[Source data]
-- pv_equiv track=rewrite | github.com/Monem-Adel/Graduation_Project | Parser/Parser.py | find
-- ===== SOURCE A (Python) =====
-- def find(character ,table, direction ):
--     i = 1
--     index = -1
--     if direction =="row":
--         n = len(table)
--         while i < n :
--             table_content = table[i][0]
--             if table_content == character:
--                 index = i
--             i+=1
--     elif direction =="column":
--         n = len(table[0])
--         while i < n:
--             table_content = table[0][i]
--             if table_content == character:
--                 index = i
--             i+=1
--
--     return index
-- ===== SOURCE B (Python) =====
-- def find(character, table, direction):
--     # scan backwards, return the first (i.e. last-index) match; never looks at index 0
--     if direction == "row":
--         for i in range(len(table) - 1, 0, -1):
--             if table[i][0] == character:
--                 return i
--     elif direction == "column":
--         row0 = table[0]
--         for i in range(len(row0) - 1, 0, -1):
--             if row0[i] == character:
--                 return i
--     return -1
-- ===== Notes on version B (the rewrite author's own statement) =====
-- stated objective: simpler
-- what changed: B scans from the end toward index 1 and returns on the first match (early exit), instead of A's forward while-loop that overwrites an accumulator on every match and always walks the whole row/column.
-- outside the precondition, e.g. on find('x', [['a'], [], ['x']], 'row'): A raises IndexError, B returns 2
import Mathlib
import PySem

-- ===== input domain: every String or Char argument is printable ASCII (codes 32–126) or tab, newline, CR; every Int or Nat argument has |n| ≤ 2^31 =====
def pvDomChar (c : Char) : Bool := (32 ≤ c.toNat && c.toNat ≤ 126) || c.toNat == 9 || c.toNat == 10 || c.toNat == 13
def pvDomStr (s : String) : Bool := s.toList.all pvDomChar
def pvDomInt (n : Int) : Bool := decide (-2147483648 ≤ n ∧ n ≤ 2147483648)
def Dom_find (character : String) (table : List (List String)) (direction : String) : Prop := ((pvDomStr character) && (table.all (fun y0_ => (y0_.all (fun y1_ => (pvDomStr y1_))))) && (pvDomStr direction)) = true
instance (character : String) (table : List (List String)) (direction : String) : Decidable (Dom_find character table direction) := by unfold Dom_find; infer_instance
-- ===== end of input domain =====

-- B scans backwards with early exit instead of A's full forward scan with an overwritten accumulator;
-- equivalence of the RETURN value is what is proved.

-- ===== PORT A =====
-- forward while-loop over i = 1 .. n-1, overwriting index on every match
def find (character : String) (table : List (List String)) (direction : String) : Int :=
  if direction = "row" then
    (PySem.List.pyRange 1 (table.length : Int) 1).foldl
      (fun index i =>
        if PySem.List.pyGetD (PySem.List.pyGetD table i []) 0 "" = character then i else index)
      (-1)
  else if direction = "column" then
    let row0 := PySem.List.pyGetD table 0 []   -- Python raises IndexError when table = []; excluded by Pre_find
    (PySem.List.pyRange 1 (row0.length : Int) 1).foldl
      (fun index i =>
        if PySem.List.pyGetD row0 i "" = character then i else index)
      (-1)
  else -1

-- ===== PORT B =====
-- backwards scan i = n-1, n-2, …, 1; returns on first match
def backScan (character : String) (get : Nat → String) : Nat → Int
  | 0 => -1
  | Nat.succ j => if get (j + 1) = character then ((j : Int) + 1) else backScan character get j

def find_alt (character : String) (table : List (List String)) (direction : String) : Int :=
  if direction = "row" then
    backScan character (fun i => (table.getD i []).getD 0 "") (table.length - 1)
  else if direction = "column" then
    let row0 := table.getD 0 []   -- Python raises IndexError when table = []; excluded by Pre_find
    backScan character (fun i => row0.getD i "") (row0.length - 1)
  else -1

-- ===== PRECONDITION & SPEC =====
-- Pre_find excludes exactly the inputs on which Python A raises IndexError: direction "row" with an
-- empty row at index ≥ 1 (table[i][0]), and direction "column" with an empty table (table[0]).
def Pre_find (character : String) (table : List (List String)) (direction : String) : Prop :=
  (direction = "row" → ∀ row ∈ table.drop 1, row ≠ []) ∧ (direction = "column" → table ≠ [])
instance (character : String) (table : List (List String)) (direction : String) : Decidable (Pre_find character table direction) := by unfold Pre_find; infer_instance

def pvWitness_find : String × List (List String) × String := ("x", [["a", "b"], ["x", "c"]], "row")

def Spec_find (character : String) (table : List (List String)) (direction : String) (out : Int) : Prop := out = find_alt character table direction
instance (character : String) (table : List (List String)) (direction : String) (out : Int) : Decidable (Spec_find character table direction out) := by unfold Spec_find; infer_instance

-- ===== CLAIM (what is proved, stated in full; the proofs are below) =====
def Claim_equal_find : Prop := ∀ (character : String) (table : List (List String)) (direction : String), Dom_find character table direction → Pre_find character table direction → Spec_find character table direction (find character table direction)

-- ===== LEMMAS AND PROOFS =====

-- A's forward last-match fold over range 1..n-1 equals B's backwards first-match scan from n-1.
lemma foldl_eq_backScan (c : String) (g : Int → String) (h : Nat → String)
    (hc : ∀ k : Nat, g (k : Int) = h k) : ∀ n : Nat,
    (PySem.List.pyRange 1 (n : Int) 1).foldl
        (fun index i => if g i = c then i else index) (-1)
      = backScan c h (n - 1) := by
  intro n
  induction n with
  | zero => simp [PySem.List.pyRange_one_eq_nil (by norm_num : (0:Int) ≤ 1), backScan]
  | succ m ih =>
    cases m with
    | zero => simp [PySem.List.pyRange_one_eq_nil (by norm_num : (1:Int) ≤ 1), backScan]
    | succ j =>
      have hcast : ((j + 2 : Nat) : Int) = ((j + 1 : Nat) : Int) + 1 := by push_cast; ring
      rw [hcast, PySem.List.pyRange_one_succ_right (by push_cast; omega), List.foldl_append]
      simp only [List.foldl_cons, List.foldl_nil]
      rw [ih, hc]
      show (if h (j + 1) = c then ((j + 1 : Nat) : Int) else backScan c h (j + 1 - 1))
            = backScan c h (j + 2 - 1)
      simp only [Nat.add_sub_cancel]
      simp [backScan]

-- ===== VERDICT (by name: the statement is the Claim_ definition above) =====
theorem find_spec : Claim_equal_find := by
  intro character table direction _ _
  unfold Spec_find find find_alt
  by_cases hr : direction = "row"
  · simp only [hr, reduceIte]
    exact foldl_eq_backScan character _ _
      (fun k => by
        simp [PySem.List.pyGetD_natCast, PySem.List.pyGetD_ofNat'])
      table.length
  · by_cases hcdir : direction = "column"
    · simp only [hcdir, reduceIte]
      have hrow0 : PySem.List.pyGetD table 0 [] = table.getD 0 [] := by
        simpa using PySem.List.pyGetD_natCast table 0 ([] : List String)
      rw [hrow0]
      exact foldl_eq_backScan character _ _
        (fun k => by simp [PySem.List.pyGetD_natCast]) (table.getD 0 []).length
    · simp [hr, hcdir]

## WHAT THE TASK REQUIRES
Transcribe the records above exactly, beginning at the line that contains "-- ===== end of" and ending with the line that contains "let row0 := PySem.List.pyGetD", both included, and nothing else.

## THE ANSWER
-- ===== end of input domain =====

-- B scans backwards with early exit instead of A's full forward scan with an overwritten accumulator;
-- equivalence of the RETURN value is what is proved.

-- ===== PORT A =====
-- forward while-loop over i = 1 .. n-1, overwriting index on every match
def find (character : String) (table : List (List String)) (direction : String) : Int :=
  if direction = "row" then
    (PySem.List.pyRange 1 (table.length : Int) 1).foldl
      (fun index i =>
        if PySem.List.pyGetD (PySem.List.pyGetD table i []) 0 "" = character then i else index)
      (-1)
  else if direction = "column" then
    let row0 := PySem.List.pyGetD table 0 []   -- Python raises IndexError when table = []; excluded by Pre_find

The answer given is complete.